Records from a data source

========================

-- pv_equiv track=rewrite | github.com/eforge-build/benchmarks | harness/run_benchmark.py | filter_benchmark_artifacts
-- ===== SOURCE A (Python) =====
-- def filter_benchmark_artifacts(patch: str) -> str:
--     """Remove diffs for files we added (PRD, eforge.yaml) from the patch."""
--     if not patch:
--         return patch
--
--     filtered_hunks = []
--     current_hunk = []
--     skip = False
--
--     for line in patch.split("\n"):
--         if line.startswith("diff --git"):
--             if current_hunk and not skip:
--                 filtered_hunks.append("\n".join(current_hunk))
--             current_hunk = [line]
--             skip = any(
--                 artifact in line
--                 for artifact in [
--                     "docs/swe-bench-issue.md",
--                     "docs/prd-queue/",
--                     "eforge.yaml",
--                     ".eforge/",
--                     "plans/",
--                     ".md.lock",
--                 ]
--             )
--         else:
--             current_hunk.append(line)
--
--     if current_hunk and not skip:
--         filtered_hunks.append("\n".join(current_hunk))
--
--     return "\n".join(filtered_hunks)
-- ===== SOURCE B (Python) =====
-- ARTIFACTS = [
--     "docs/swe-bench-issue.md",
--     "docs/prd-queue/",
--     "eforge.yaml",
--     ".eforge/",
--     "plans/",
--     ".md.lock",
-- ]
--
--
-- def _is_artifact_header(line):
--     return line.startswith("diff --git") and any(a in line for a in ARTIFACTS)
--
--
-- def _split_hunks(lines):
--     """Group lines into hunks: each 'diff --git' line opens a new hunk; any
--     leading pre-diff lines form a headerless first hunk."""
--     hunks = []
--     i = 0
--     n = len(lines)
--     while i < n:
--         j = i + 1
--         while j < n and not lines[j].startswith("diff --git"):
--             j += 1
--         hunks.append(lines[i:j])
--         i = j
--     return hunks
--
--
-- def filter_benchmark_artifacts(patch: str) -> str:
--     """Remove diffs for files we added (PRD, eforge.yaml) from the patch."""
--     if not patch:
--         return patch
--     hunks = _split_hunks(patch.split("\n"))
--     kept = ["\n".join(h) for h in hunks if not _is_artifact_header(h[0])]
--     return "\n".join(kept)
-- ===== Notes on version B (the rewrite author's own statement) =====
-- stated objective: alternative
-- what changed: A streams the lines through one fold carrying (emitted hunks, current hunk, skip flag); B first groups the lines into hunks (each 'diff --git' line opens one, leading pre-diff lines form a headerless hunk), then filters out hunks whose header names an artifact, then joins the kept hunks.
import Mathlib
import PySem

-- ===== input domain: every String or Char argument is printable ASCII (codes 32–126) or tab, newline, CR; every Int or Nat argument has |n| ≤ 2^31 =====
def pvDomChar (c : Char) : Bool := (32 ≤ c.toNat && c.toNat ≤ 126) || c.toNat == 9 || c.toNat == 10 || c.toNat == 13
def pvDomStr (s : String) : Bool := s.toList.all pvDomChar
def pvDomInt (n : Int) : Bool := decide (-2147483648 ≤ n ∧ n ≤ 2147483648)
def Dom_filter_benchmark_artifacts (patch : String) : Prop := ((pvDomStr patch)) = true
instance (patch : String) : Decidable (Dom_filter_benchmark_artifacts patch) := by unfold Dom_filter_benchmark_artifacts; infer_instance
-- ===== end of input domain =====

-- B replaces A's single streaming fold (emitted hunks / current hunk / skip flag) by
-- group-into-hunks, filter by header, join: a different decomposition, same cost.

def pvArtifacts : List String :=
  ["docs/swe-bench-issue.md", "docs/prd-queue/", "eforge.yaml", ".eforge/", "plans/", ".md.lock"]

-- line.startswith("diff --git")
def pvIsDiff (line : String) : Bool := PySem.Str.startswith line "diff --git"

-- any(artifact in line for artifact in [...])
def pvHasArtifact (line : String) : Bool := pvArtifacts.any (fun a => PySem.Str.isIn a line)

-- ===== PORT A =====
-- loop body of A's for-loop (state: filtered_hunks, current_hunk, skip)
def pvStepA (st : List String × List String × Bool) (line : String) :
    List String × List String × Bool :=
  if pvIsDiff line then
    ((if st.2.1 ≠ [] ∧ st.2.2 = false then st.1 ++ [PySem.Str.join "\n" st.2.1] else st.1),
     [line],
     pvHasArtifact line)
  else
    (st.1, st.2.1 ++ [line], st.2.2)

-- A's trailing 'if current_hunk and not skip' flush
def pvFinishA (st : List String × List String × Bool) : List String :=
  if st.2.1 ≠ [] ∧ st.2.2 = false then st.1 ++ [PySem.Str.join "\n" st.2.1] else st.1

def filter_benchmark_artifacts (patch : String) : String :=
  if patch = "" then patch
  else
    PySem.Str.join "\n"
      (pvFinishA (((PySem.Str.split? patch "\n").getD []).foldl pvStepA ([], [], false)))

-- ===== PORT B =====
def pvIsArtifactHeader (line : String) : Bool := pvIsDiff line && pvHasArtifact line

def pvNotDiff (s : String) : Bool := !pvIsDiff s

-- B's _split_hunks: the outer while-loop as recursion; the inner index scan j
-- locating the next 'diff --git' boundary is takeWhile/dropWhile (exact)
def pvSplitHunks : List String → List (List String)
  | [] => []
  | l :: rest =>
      (l :: rest.takeWhile pvNotDiff) :: pvSplitHunks (rest.dropWhile pvNotDiff)
termination_by lines => lines.length
decreasing_by
  simpa using Nat.lt_succ_of_le (List.length_dropWhile_le pvNotDiff rest)

def filter_benchmark_artifacts_alt (patch : String) : String :=
  if patch = "" then patch
  else
    PySem.Str.join "\n"
      (((pvSplitHunks ((PySem.Str.split? patch "\n").getD [])).filter
          (fun h => !pvIsArtifactHeader (h.headD ""))).map (PySem.Str.join "\n"))

-- ===== PRECONDITION & SPEC =====
def Spec_filter_benchmark_artifacts (patch : String) (out : String) : Prop := out = filter_benchmark_artifacts_alt patch
instance (patch : String) (out : String) : Decidable (Spec_filter_benchmark_artifacts patch out) := by unfold Spec_filter_benchmark_artifacts; infer_instance

-- ===== CLAIM (what is proved, stated in full; the proofs are below) =====
def Claim_equal_filter_benchmark_artifacts : Prop := ∀ (patch : String), Dom_filter_benchmark_artifacts patch → Spec_filter_benchmark_artifacts patch (filter_benchmark_artifacts patch)

-- ===== LEMMAS AND PROOFS =====

-- B's kept-hunk strings for a given line list
def pvKept (lines : List String) : List String :=
  ((pvSplitHunks lines).filter (fun h => !pvIsArtifactHeader (h.headD ""))).map
    (PySem.Str.join "\n")

-- invariant of A's fold: flushing the final state yields the hunks already emitted,
-- then the current hunk extended to the next boundary (if kept), then B's kept hunks
-- of the remaining lines
lemma pvCoreA (lines : List String) : ∀ (fh ch : List String) (sk : Bool),
    pvFinishA (lines.foldl pvStepA (fh, ch, sk))
      = fh ++
        (if ch ++ lines.takeWhile pvNotDiff ≠ [] ∧ sk = false
          then [PySem.Str.join "\n" (ch ++ lines.takeWhile pvNotDiff)] else []) ++
        pvKept (lines.dropWhile pvNotDiff) := by
  induction lines with
  | nil =>
      intro fh ch sk
      simp only [List.foldl_nil, List.takeWhile_nil, List.dropWhile_nil, List.append_nil,
        pvFinishA, pvKept, pvSplitHunks, List.filter_nil, List.map_nil]
      split_ifs <;> simp
  | cons l rest ih =>
      intro fh ch sk
      cases hl : pvIsDiff l with
      | true =>
          have hnd : pvNotDiff l = false := by simp [pvNotDiff, hl]
          simp only [List.foldl_cons, pvStepA, hl, if_true]
          rw [ih]
          simp only [List.takeWhile_cons, List.dropWhile_cons, hnd, Bool.false_eq_true,
            if_false, pvKept, pvSplitHunks]
          simp only [List.filter_cons]
          cases hsk2 : pvHasArtifact l <;>
            simp [pvIsArtifactHeader, hl, hsk2] <;> split_ifs <;> simp_all
      | false =>
          have hnd : pvNotDiff l = true := by simp [pvNotDiff, hl]
          simp only [List.foldl_cons, pvStepA, hl, Bool.false_eq_true, if_false]
          rw [ih]
          simp only [List.takeWhile_cons, List.dropWhile_cons, hnd, if_true]
          have h2 : ch ++ l :: rest.takeWhile pvNotDiff
              = (ch ++ [l]) ++ rest.takeWhile pvNotDiff := by simp
          rw [h2]

-- B's kept hunks split off the (always kept) headerless leading hunk
lemma pvKeptSplit (lines : List String) :
    pvKept lines
      = (if lines.takeWhile pvNotDiff ≠ []
          then [PySem.Str.join "\n" (lines.takeWhile pvNotDiff)] else []) ++
        pvKept (lines.dropWhile pvNotDiff) := by
  cases lines with
  | nil => simp [pvKept, pvSplitHunks]
  | cons l rest =>
      cases hl : pvIsDiff l with
      | true =>
          have hnd : pvNotDiff l = false := by simp [pvNotDiff, hl]
          simp [hnd]
      | false =>
          have hnd : pvNotDiff l = true := by simp [pvNotDiff, hl]
          simp [pvKept, pvSplitHunks, hnd, pvIsArtifactHeader, hl]

-- ===== VERDICT (by name: the statement is the Claim_ definition above) =====
theorem filter_benchmark_artifacts_spec : Claim_equal_filter_benchmark_artifacts := by
  intro patch _
  unfold Spec_filter_benchmark_artifacts filter_benchmark_artifacts filter_benchmark_artifacts_alt
  by_cases hp : patch = ""
  · simp [hp]
  · simp only [hp, if_false]
    rw [pvCoreA]
    rw [show ((pvSplitHunks ((PySem.Str.split? patch "\n").getD [])).filter
        (fun h => !pvIsArtifactHeader (h.headD ""))).map (PySem.Str.join "\n")
        = pvKept ((PySem.Str.split? patch "\n").getD []) from rfl]
    rw [pvKeptSplit ((PySem.Str.split? patch "\n").getD [])]
    simp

========================

## WHAT THE TASK ASKS
From the entries above, give again exactly the lines running from the line with "def Dom_filter_benchmark_artifacts (patch" to the line with "instance (patch : String) : Decidable"; include both of those lines.

## EXERCISE OUTPUT
def Dom_filter_benchmark_artifacts (patch : String) : Prop := ((pvDomStr patch)) = true
instance (patch : String) : Decidable (Dom_filter_benchmark_artifacts patch) := by unfold Dom_filter_benchmark_artifacts; infer_instance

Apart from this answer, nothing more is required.